Bruce Campbell Talks One December Night [Exclusive] 

Bruce Campbell Talks One December Night [Exclusive]

[Warning: General spoilers ahead.]

Every now and again Hallmark throws us a curveball and Saturday night, we get two, when Bruce Campbell and Peter Gallagher co-star alongside Eloise Mumford and Brett Dalton in One December Night on Hallmark Movies and Mysteries. In the film, Campbell and Gallgher play lifelong friends and musical duo Steve Bedford and Mike Sullivan, who had a decades-long run as hitmakers before calling it quits when Sullivan crashed and burned during an alcoholic bender.

Cut to ten years later, and their kids–Steve’s son, Jason and Mike’s daughter, Quinn, are music producers assigned to work a one-night-only televised–and live–reunion special that involves getting their dads back on the same page and in the same room. And that might not be the only reunion magic they make happen.

One December Night

I was thrilled to jump on the phone with Campbell this week to chat about his first Hallmark–and holiday–project, his thoughts on the streaming world that now carries the deep bench of his work back to The Adventures of Brisco County, Jr. and Burn Notice, his upcoming feature films, and this weekend’s sold out Bruce Fest fan event.

Campbell loved getting to flex some different actor muscles by working on the movie, and was surprised to get an endorsement on the film from an unlikely source. “Well, it’s so funny. I I was talking to a jaded filmmaker buddy of mine. We go way back, and I said, ‘Hey, you’ll never guess. I’m going to do a Hallmark [movie].’ And I expected him to give me the once over [and tell me] I got soft,” he laughs.

“And he goes, ‘Let me tell you…Hallmark plays by the rules.’ And I go, ‘What does that mean?’ He goes, ‘They set up a problem. They confront the problem. They resolve the problem. Most filmmakers don’t even know how to do that. Watch a Hallmark and by the end of the movie, those people’s problems will be solved.’”

“It’s certainly a winning formula. I watched a couple of Hallmarks to see what I was in for. And you just have to make kind of what I would call the ‘Hallmark adjustment’ that when you have an argument, you have a Hallmark argument, and you get Hallmark mad. You don’t get like mad mad. And when you kiss, you Hallmark kiss.”

One December Night

“I love the fact that there’s a Hallmark drinking game [like] when the curmudgeon comes around, you take a drink…and when they get the holiday spirit. It’s very fun. It was very nice to show up. I didn’t have to take my stunt pads to work. There was no blood thrown in my face at any time. No smoke at night for the spooky atmosphere. It was nice to just show up and talk.”

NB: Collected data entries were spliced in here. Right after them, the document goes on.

-- pv_equiv track=rewrite | github.com/Punpuntripping/LUNA-AI | agents/deep_search_v3/aggregator/log_parser.py | _join_paragraphs
-- ===== SOURCE A (Python) =====
-- def _join_paragraphs(lines: list[str]) -> str:
--     """Join a list of '> ...' blockquote lines, preserving paragraph breaks.
--
--     Blank lines in the source (i.e. the stripped line is empty) become paragraph
--     breaks in the output. Consecutive non-blank '> ' lines are joined by newline
--     so original line breaks are kept.
--     """
--     out: list[str] = []
--     current: list[str] = []
--     for raw in lines:
--         s = raw.rstrip()
--         if s == "":
--             if current:
--                 out.append("\n".join(current))
--                 current = []
--             continue
--         # Strip leading "> " or ">" marker
--         if s.startswith("> "):
--             current.append(s[2:])
--         elif s.startswith(">"):
--             current.append(s[1:])
--         else:
--             current.append(s)
--     if current:
--         out.append("\n".join(current))
--     return "\n\n".join(p for p in out if p)
-- ===== SOURCE B (Python) =====
-- def _strip_marker(s):
--     if s.startswith("> "):
--         return s[2:]
--     if s.startswith(">"):
--         return s[1:]
--     return s
--
--
-- def _join_paragraphs(lines: list[str]) -> str:
--     # Process pre-stripped lines as a stack: pop blank separators, collect each
--     # non-blank run wholesale, join it into a paragraph.
--     stack = [raw.rstrip() for raw in reversed(lines)]
--     paragraphs = []
--     while stack:
--         s = stack.pop()
--         if s == "":
--             continue
--         run = [s]
--         while stack and stack[-1] != "":
--             run.append(stack.pop())
--         p = "\n".join(_strip_marker(x) for x in run)
--         if p:
--             paragraphs.append(p)
--     return "\n\n".join(paragraphs)
-- ===== Notes on version B (the rewrite author's own statement) =====
-- stated objective: alternative
-- what changed: Replaces A's running current/out accumulator fold with a pre-strip pass followed by explicit run-grouping (pop blank separators, collect each non-blank run, join it into a paragraph).
import Mathlib
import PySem

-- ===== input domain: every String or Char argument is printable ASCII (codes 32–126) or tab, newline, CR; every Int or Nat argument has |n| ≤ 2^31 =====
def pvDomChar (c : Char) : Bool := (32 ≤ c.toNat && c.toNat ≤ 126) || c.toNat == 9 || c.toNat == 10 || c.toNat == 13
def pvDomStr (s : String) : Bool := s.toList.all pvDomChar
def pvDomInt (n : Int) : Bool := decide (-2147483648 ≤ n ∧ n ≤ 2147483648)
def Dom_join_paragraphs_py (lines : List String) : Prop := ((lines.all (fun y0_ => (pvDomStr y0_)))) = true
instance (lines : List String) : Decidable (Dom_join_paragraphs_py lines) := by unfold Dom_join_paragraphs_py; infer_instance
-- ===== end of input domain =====

-- B replaces A's running current/out accumulator with a pre-strip pass followed by
-- explicit run-grouping; same cost, alternative decomposition.

-- ===== PORT A =====
-- loop body of A's `for raw in lines` over the state (out, current)
def apStep (acc : List String × List String) (raw : String) : List String × List String :=
  let s := PySem.Str.rstrip raw
  if s = "" then
    if acc.2 ≠ [] then (acc.1 ++ [PySem.Str.join "\n" acc.2], []) else acc
  else if PySem.Str.startswith s "> " then (acc.1, acc.2 ++ [PySem.Str.slice s (some 2) none])
  else if PySem.Str.startswith s ">" then (acc.1, acc.2 ++ [PySem.Str.slice s (some 1) none])
  else (acc.1, acc.2 ++ [s])

def join_paragraphs_py (lines : List String) : String :=
  let st := lines.foldl apStep ([], [])
  let out := if st.2 ≠ [] then st.1 ++ [PySem.Str.join "\n" st.2] else st.1
  PySem.Str.join "\n\n" (out.filter (fun p => p ≠ ""))

-- ===== PORT B =====
def bStrip (s : String) : String :=
  if PySem.Str.startswith s "> " then PySem.Str.slice s (some 2) none
  else if PySem.Str.startswith s ">" then PySem.Str.slice s (some 1) none
  else s

-- the outer while loop of Source B over the stack of already-stripped lines:
-- skip a blank, otherwise collect the whole non-blank run and emit its paragraph if nonempty
def bGroups : List String → List String
  | [] => []
  | s :: rest =>
    if s = "" then bGroups rest
    else
      let run := s :: rest.takeWhile (fun x => x ≠ "")
      let rest' := rest.dropWhile (fun x => x ≠ "")
      let p := PySem.Str.join "\n" (run.map bStrip)
      if p ≠ "" then p :: bGroups rest' else bGroups rest'
termination_by xs => xs.length
decreasing_by all_goals
  (have := List.length_dropWhile_le (fun x => decide (x ≠ "")) rest;
   simp only [List.length_cons] at this ⊢; omega)

def join_paragraphs_py_alt (lines : List String) : String :=
  PySem.Str.join "\n\n" (bGroups (lines.map PySem.Str.rstrip))

-- ===== PRECONDITION & SPEC =====
def Spec_join_paragraphs_py (lines : List String) (out : String) : Prop := out = join_paragraphs_py_alt lines
instance (lines : List String) (out : String) : Decidable (Spec_join_paragraphs_py lines out) := by unfold Spec_join_paragraphs_py; infer_instance

-- ===== CLAIM (what is proved, stated in full; the proofs are below) =====
def Claim_equal_join_paragraphs_py : Prop := ∀ (lines : List String), Dom_join_paragraphs_py lines → Spec_join_paragraphs_py lines (join_paragraphs_py lines)

-- ===== LEMMAS AND PROOFS =====

-- A's step on an already-stripped line
def apStepS (acc : List String × List String) (s : String) : List String × List String :=
  if s = "" then
    if acc.2 ≠ [] then (acc.1 ++ [PySem.Str.join "\n" acc.2], []) else acc
  else (acc.1, acc.2 ++ [bStrip s])

lemma apStep_eq (acc : List String × List String) (raw : String) :
    apStep acc raw = apStepS acc (PySem.Str.rstrip raw) := by
  simp only [apStep, apStepS, bStrip]
  split_ifs <;> rfl

-- what the final current list contributes after filtering
def emitP (cur : List String) : List String :=
  if cur = [] then [] else
    if PySem.Str.join "\n" cur ≠ "" then [PySem.Str.join "\n" cur] else []

-- the rest of A's computation (over stripped lines) as a function of the pending current list
def hFun : List String → List String → List String
  | cur, [] => emitP cur
  | cur, s :: rest =>
    if s = "" then emitP cur ++ hFun [] rest else hFun (cur ++ [bStrip s]) rest

-- A's trailing flush as a function of the final state
def finA (st : List String × List String) : List String :=
  if st.2 ≠ [] then st.1 ++ [PySem.Str.join "\n" st.2] else st.1

lemma filter_singleton_join (cur : List String) :
    List.filter (fun p => p ≠ "") [PySem.Str.join "\n" cur]
    = if PySem.Str.join "\n" cur ≠ "" then [PySem.Str.join "\n" cur] else [] := by
  by_cases hj : PySem.Str.join "\n" cur = "" <;> simp [hj]

lemma foldl_apStepS (xs : List String) (out cur : List String) :
    (finA (xs.foldl apStepS (out, cur))).filter (fun p => p ≠ "")
    = out.filter (fun p => p ≠ "") ++ hFun cur xs := by
  induction xs generalizing out cur with
  | nil =>
    simp only [List.foldl_nil, hFun]
    by_cases hc : cur = []
    · subst hc; simp [finA, emitP]
    · rw [show finA (out, cur) = out ++ [PySem.Str.join "\n" cur] from by simp [finA, hc],
        List.filter_append, filter_singleton_join]
      simp [emitP, hc]
  | cons s xs ih =>
    simp only [List.foldl_cons]
    by_cases hs : s = ""
    · subst hs
      rw [show hFun cur ("" :: xs) = emitP cur ++ hFun [] xs from by simp [hFun]]
      by_cases hc : cur = []
      · rw [show apStepS (out, cur) "" = (out, cur) from by simp [apStepS, hc], ih, hc]
        simp [emitP]
      · rw [show apStepS (out, cur) "" = (out ++ [PySem.Str.join "\n" cur], []) from by
            simp [apStepS, hc],
          ih, List.filter_append, filter_singleton_join, List.append_assoc]
        congr 1
        simp [emitP, hc]
    · rw [show apStepS (out, cur) s = (out, cur ++ [bStrip s]) from by simp [apStepS, hs],
        show hFun cur (s :: xs) = hFun (cur ++ [bStrip s]) xs from by simp [hFun, hs], ih]

lemma hFun_nonempty (xs : List String) (cur : List String) (hc : cur ≠ []) :
    hFun cur xs
    = emitP (cur ++ (xs.takeWhile (fun x => x ≠ "")).map bStrip)
      ++ hFun [] (xs.dropWhile (fun x => x ≠ "")) := by
  induction xs generalizing cur with
  | nil => simp [hFun, emitP]
  | cons s xs ih =>
    by_cases hs : s = ""
    · subst hs
      simp [hFun, List.takeWhile, List.dropWhile, emitP]
    · simp only [hFun, if_neg hs, List.takeWhile_cons, List.dropWhile_cons,
        decide_eq_true_eq]
      rw [ih (cur ++ [bStrip s]) (by simp)]
      simp [hs, List.append_assoc]

lemma hFun_nil_eq_bGroups (xs : List String) : hFun [] xs = bGroups xs := by
  induction xs using bGroups.induct with
  | case1 => simp [hFun, bGroups, emitP]
  | case2 rest ih =>
    simp only [hFun, bGroups]
    simpa [emitP] using ih
  | case3 s rest hs run rest' p _ ih =>
    simp only [hFun, if_neg hs, bGroups]
    rw [hFun_nonempty _ _ (by simp)]
    rw [ih]
    simp only [emitP, List.nil_append, List.map_cons]
    rw [if_neg (by simp)]
    simp only [List.singleton_append]
    split_ifs <;> rfl
  | case4 s rest hs run rest' p _ ih =>
    simp only [hFun, if_neg hs, bGroups]
    rw [hFun_nonempty _ _ (by simp)]
    rw [ih]
    simp only [emitP, List.nil_append, List.map_cons]
    rw [if_neg (by simp)]
    simp only [List.singleton_append]
    split_ifs <;> rfl

-- ===== VERDICT (by name: the statement is the Claim_ definition above) =====
theorem join_paragraphs_py_spec : Claim_equal_join_paragraphs_py := by
  intro lines _
  show PySem.Str.join "\n\n"
      ((finA (lines.foldl apStep ([], []))).filter (fun p => p ≠ ""))
    = PySem.Str.join "\n\n" (bGroups (lines.map PySem.Str.rstrip))
  have hf : apStep = fun acc raw => apStepS acc (PySem.Str.rstrip raw) :=
    funext fun acc => funext fun raw => apStep_eq acc raw
  rw [hf, ← List.foldl_map]
  have h2 := foldl_apStepS (lines.map PySem.Str.rstrip) [] []
  simp only [List.filter_nil, List.nil_append] at h2
  rw [h2, hFun_nil_eq_bGroups]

While Campbell and Gallagher overlapped each other in their time on USA Network’s Burn Notice and Covert Affairs and saw each other socially at network events, they hadn’t worked together, but they quickly clicked. “It all felt right. Peter Gallagher is a like-minded kind of soul. We’ve both been around for awhile and he’s done a lot more performing, so he was pretty comfortable with the music stuff. I called him ‘Broadway, Joe,’” he says. “We got along. We had never officially worked together, but we always enjoyed hanging together. And so it was easy.”

Hallmark director Clare Niederpruem directed the film written by Sib Ventress), and Campbell says he’d be happy to have their paths cross again. Since the film is on Hallmark Movies & Mysteries, we know to expect a more serious story than the holiday films on sister network, Hallmark Channel, and that was part of the appeal for Campbell.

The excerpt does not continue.